Calculating integral?

Question

Hi,

I need to calculate the integral of:

-2sin(t) * e^(2cos(t)) + cos(t) * e^(sin(t)) dt.

Is it just: 2cos(t) * e^(2cos(t)) + sin(t) * e^(sin(t))?


Thanks!

Answer 1

No, it's not. If you differentiated your answer- remember that you have to use the product rule!- it's not the same as your original problem. You need to do a u substitution:
u=2cos(t)
du = -2sin(t) dt
that will give you the integral of e^u du, which is just e^u. Sub 2 cos(t) back in for u, and the answer is e^(2cos(t)), for the first part of the problem. Do the same procedure for the two terms after the plus sign, then add then together for your final answer.

Answer 2

Sorry.

Note, in the first term, that -2sin(t) is the derivative of the exponent of e^(2cos(t)).

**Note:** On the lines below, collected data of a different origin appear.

-- pv_equiv track=rewrite | github.com/cilasbeltrame/gcp-k8s-auto-cidr-generator-non-overlapping | auto_gen_cidr.py | create_subnets
-- ===== SOURCE A (Python) =====
-- import ipaddress
--
-- def create_subnets(max_subnets, mask, cidr_class):
--     subnets = []
--     # Define a list of IP addresses representing Class A, B, and C networks
--     # Defining everything as /8 here since GCP doesn't have a range for main VPC,
--     # ipaddress lib needs that to calculate the range, so the following is needed.
--     ip_addresses_class = {"a": "10.0.0.0/8", "b": "172.0.0.0/8", "c": "192.0.0.0/8"}
--
--     # Variable to choose the class
--     chosen_class = (
--         cidr_class  # You can change this to 'b' or 'c' to choose different classes
--     )
--
--     # Accessing the chosen class from the dictionary
--     chosen_ip_address = ip_addresses_class.get(chosen_class)
--     ip_addresses = ipaddress.IPv4Network(chosen_ip_address)
--
--     # Counter to keep track of the number of subnets created
--     subnet_count = 0
--
--     for sn in ip_addresses.subnets(new_prefix=mask):
--         if (
--             subnet_count >= max_subnets
--         ):  # Check if the maximum number of subnets is reached
--             break  # Exit the loop if the maximum is reached
--         subnets.append(str(sn))
--         subnet_count += 1
--     return subnets
-- ===== SOURCE B (Python) =====
-- def create_subnets(max_subnets, mask, cidr_class):
--     # Closed-form: compute each subnet's network address by index arithmetic
--     # instead of iterating a generator of networks.
--     bases = {"a": 10, "b": 172, "c": 192}
--     if cidr_class not in bases:
--         raise ValueError("unknown CIDR class: %r" % (cidr_class,))
--     if not 8 <= mask <= 32:
--         raise ValueError("mask must be between 8 and 32")
--     base = bases[cidr_class] * 16777216
--     step = 2 ** (32 - mask)
--     count = min(max(max_subnets, 0), 2 ** (mask - 8))
--     return [
--         "%d.%d.%d.%d/%d"
--         % (a // 16777216, a // 65536 % 256, a // 256 % 256, a % 256, mask)
--         for a in (base + i * step for i in range(count))
--     ]
-- ===== Notes on version B (the rewrite author's own statement) =====
-- stated objective: alternative
-- what changed: Replaces iteration of ipaddress's subnets() generator with closed-form index arithmetic: count = min(max(max_subnets,0), 2^(mask-8)) subnets are built directly as base + i*step.
import Mathlib
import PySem

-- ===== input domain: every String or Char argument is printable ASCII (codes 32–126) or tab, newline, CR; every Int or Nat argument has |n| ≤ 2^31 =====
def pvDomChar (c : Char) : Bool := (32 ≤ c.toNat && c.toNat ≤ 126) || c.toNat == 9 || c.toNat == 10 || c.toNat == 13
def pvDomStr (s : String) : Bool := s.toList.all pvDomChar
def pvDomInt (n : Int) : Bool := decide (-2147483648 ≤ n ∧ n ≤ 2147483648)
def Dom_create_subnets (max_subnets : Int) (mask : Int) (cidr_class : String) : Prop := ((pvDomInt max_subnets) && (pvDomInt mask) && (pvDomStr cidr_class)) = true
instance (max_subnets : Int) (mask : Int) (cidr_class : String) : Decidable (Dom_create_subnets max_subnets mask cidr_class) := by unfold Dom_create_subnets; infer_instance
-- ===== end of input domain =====

-- B replaces A's iteration of the subnets() generator with closed-form index
-- arithmetic (count = min(max(max_subnets,0), 2^(mask-8)), i-th address = base + i*step);
-- objective: alternative decomposition (direct indexing instead of generator stepping).

-- ===== PORT A =====

-- "<dotted-quad of addr>/<mask>": A's str(IPv4Network) and B's "%d.%d.%d.%d/%d"
-- format compute exactly this for 0 ≤ addr < 2^32, 0 ≤ mask.
def pvNetStr (mask : Int) (addr : Int) : String :=
  PySem.Int.toStr (PySem.Int.floordiv addr 16777216) ++ "." ++
  PySem.Int.toStr (PySem.Int.mod (PySem.Int.floordiv addr 65536) 256) ++ "." ++
  PySem.Int.toStr (PySem.Int.mod (PySem.Int.floordiv addr 256) 256) ++ "." ++
  PySem.Int.toStr (PySem.Int.mod addr 256) ++ "/" ++ PySem.Int.toStr mask

-- A's ip_addresses_class dict; each value is IPv4Network("<x>/8") represented by
-- its numeric network address (all three have prefixlen 8).
def pvBaseDict : PySem.Dict String Int :=
  PySem.Dict.ofList [("a", 167772160), ("b", 2885681152), ("c", 3221225472)]

-- A's `for sn in ip_addresses.subnets(new_prefix=mask)` loop: the generator yields
-- `remaining = 2^(mask-8)` networks, stepping the address by 2^(32-mask) each time;
-- the loop breaks once subnet_count reaches max_subnets.
def pvALoop (max_subnets mask step : Int) : Nat → Int → Int → List String → List String
  | 0, _, _, acc => acc.reverse
  | r + 1, addr, cnt, acc =>
      if cnt ≥ max_subnets then acc.reverse
      else pvALoop max_subnets mask step r (addr + step) (cnt + 1) (pvNetStr mask addr :: acc)

def create_subnets (max_subnets : Int) (mask : Int) (cidr_class : String) : List String :=
  match pvBaseDict.get? cidr_class with
  | none => []  -- Python raises AddressValueError (IPv4Network(None)); excluded by Pre_
  | some base =>
      -- mask < 8 or mask > 32 makes subnets() raise ValueError; excluded by Pre_
      pvALoop max_subnets mask ((2:Int) ^ ((32 - mask).toNat))
        ((2:Int) ^ ((mask - 8).toNat)).toNat base 0 []

-- ===== PORT B =====
def create_subnets_alt (max_subnets : Int) (mask : Int) (cidr_class : String) : List String :=
  match pvBaseDict.get? cidr_class with
  | none => []  -- B raises AddressValueError here too; excluded by Pre_
  | some base =>
      -- mask < 8 or mask > 32: B raises ValueError; excluded by Pre_
      let step : Int := (2:Int) ^ ((32 - mask).toNat)
      let avail : Int := (2:Int) ^ ((mask - 8).toNat)
      let count : Int := min (max max_subnets 0) avail
      (PySem.List.pyRange 0 count 1).map (fun i => pvNetStr mask (base + i * step))

-- ===== PRECONDITION & SPEC =====
-- Pre_ excludes exactly the inputs where A raises: an unknown cidr_class
-- (IPv4Network(None) → AddressValueError) and mask outside 8..32 (ValueError from subnets()).
def Pre_create_subnets (max_subnets : Int) (mask : Int) (cidr_class : String) : Prop :=
  (cidr_class = "a" ∨ cidr_class = "b" ∨ cidr_class = "c") ∧ 8 ≤ mask ∧ mask ≤ 32
instance (max_subnets : Int) (mask : Int) (cidr_class : String) : Decidable (Pre_create_subnets max_subnets mask cidr_class) := by unfold Pre_create_subnets; infer_instance

def pvWitness_create_subnets : Int × Int × String := (3, 10, "a")

def Spec_create_subnets (max_subnets : Int) (mask : Int) (cidr_class : String) (out : List String) : Prop := out = create_subnets_alt max_subnets mask cidr_class
instance (max_subnets : Int) (mask : Int) (cidr_class : String) (out : List String) : Decidable (Spec_create_subnets max_subnets mask cidr_class out) := by unfold Spec_create_subnets; infer_instance

-- ===== CLAIM (what is proved, stated in full; the proofs are below) =====
def Claim_equal_create_subnets : Prop := ∀ (max_subnets : Int) (mask : Int) (cidr_class : String), Dom_create_subnets max_subnets mask cidr_class → Pre_create_subnets max_subnets mask cidr_class → Spec_create_subnets max_subnets mask cidr_class (create_subnets max_subnets mask cidr_class)

-- ===== LEMMAS AND PROOFS =====

-- A's break-counting loop produces exactly the first min(max(M-cnt,0), r) indexed
-- network strings starting at addr.
theorem pvALoop_eq (M mask step : Int) :
    ∀ (r : Nat) (addr cnt : Int) (acc : List String),
      pvALoop M mask step r addr cnt acc =
        acc.reverse ++ (PySem.List.pyRange 0 (min (max (M - cnt) 0) (r : Int)) 1).map
          (fun i => pvNetStr mask (addr + i * step)) := by
  intro r
  induction r with
  | zero =>
      intro addr cnt acc
      simp [pvALoop]
  | succ r ih =>
      intro addr cnt acc
      by_cases h : cnt ≥ M
      · have : min (max (M - cnt) 0) ((r + 1 : Nat) : Int) = 0 := by omega
        simp [pvALoop, h]
      · have hM : cnt < M := by omega
        have ht : (0:Int) < min (max (M - cnt) 0) ((r + 1 : Nat) : Int) := by
          push_cast; omega
        rw [pvALoop, if_neg (by omega), ih, PySem.List.pyRange_one_cons ht]
        have hmap : (PySem.List.pyRange 0 (min (max (M - (cnt + 1)) 0) ((r : Nat) : Int)) 1).map
              (fun i => pvNetStr mask (addr + step + i * step))
            = (PySem.List.pyRange 1 (min (max (M - cnt) 0) ((r + 1 : Nat) : Int)) 1).map
              (fun i => pvNetStr mask (addr + i * step)) := by
          rw [PySem.List.pyRange_one 0, PySem.List.pyRange_one 1, List.map_map, List.map_map]
          have hlen : (min (max (M - (cnt + 1)) 0) ((r : Nat) : Int) - 0).toNat
              = (min (max (M - cnt) 0) ((r + 1 : Nat) : Int) - 1).toNat := by
            omega
          rw [hlen]
          apply List.map_congr_left
          intro k _
          simp only [Function.comp]
          congr 1
          push_cast
          ring
        simp [hmap]

theorem create_subnets_eq_alt (max_subnets mask : Int) (cidr_class : String) :
    create_subnets max_subnets mask cidr_class = create_subnets_alt max_subnets mask cidr_class := by
  unfold create_subnets create_subnets_alt
  cases pvBaseDict.get? cidr_class with
  | none => rfl
  | some base =>
      simp only []
      rw [pvALoop_eq]
      have hpow : (0:Int) ≤ (2:Int) ^ ((mask - 8).toNat) := by positivity
      have hcast : ((((2:Int) ^ ((mask - 8).toNat)).toNat : Nat) : Int)
          = (2:Int) ^ ((mask - 8).toNat) := Int.toNat_of_nonneg hpow
      rw [hcast]
      simp only [List.reverse_nil, List.nil_append, sub_zero]

-- ===== VERDICT (by name: the statement is the Claim_ definition above) =====
theorem create_subnets_spec : Claim_equal_create_subnets := by
  intro max_subnets mask cidr_class _ _
  unfold Spec_create_subnets
  exact create_subnets_eq_alt max_subnets mask cidr_class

So if you use the substitution u = 2cos(t), then du = -2sin(t)dt and you get integral of e^u du.

Similarly, in the second term, cos(t) is the derivative of the exponent of e^(sin(t))

So the answer is e^(2cos(t)) + e^(sin(t)) + C

Answer 3

∫ -2 sint * e^(2 cos(t) + cos(t)* e^(sin(t) dt

=>∫-2 sint * e^(2 cos(t) dt + ∫cos(t)* e^(sin(t) dt

first integral put 2 cost = x : - 2sint dt = dx

for second integral sint = y : cost dt = dy

=>∫e^x dx + ∫e^y dy

=> e^x + e^y + c

=> e^(2cos(t)) + e^(sin(t)) + c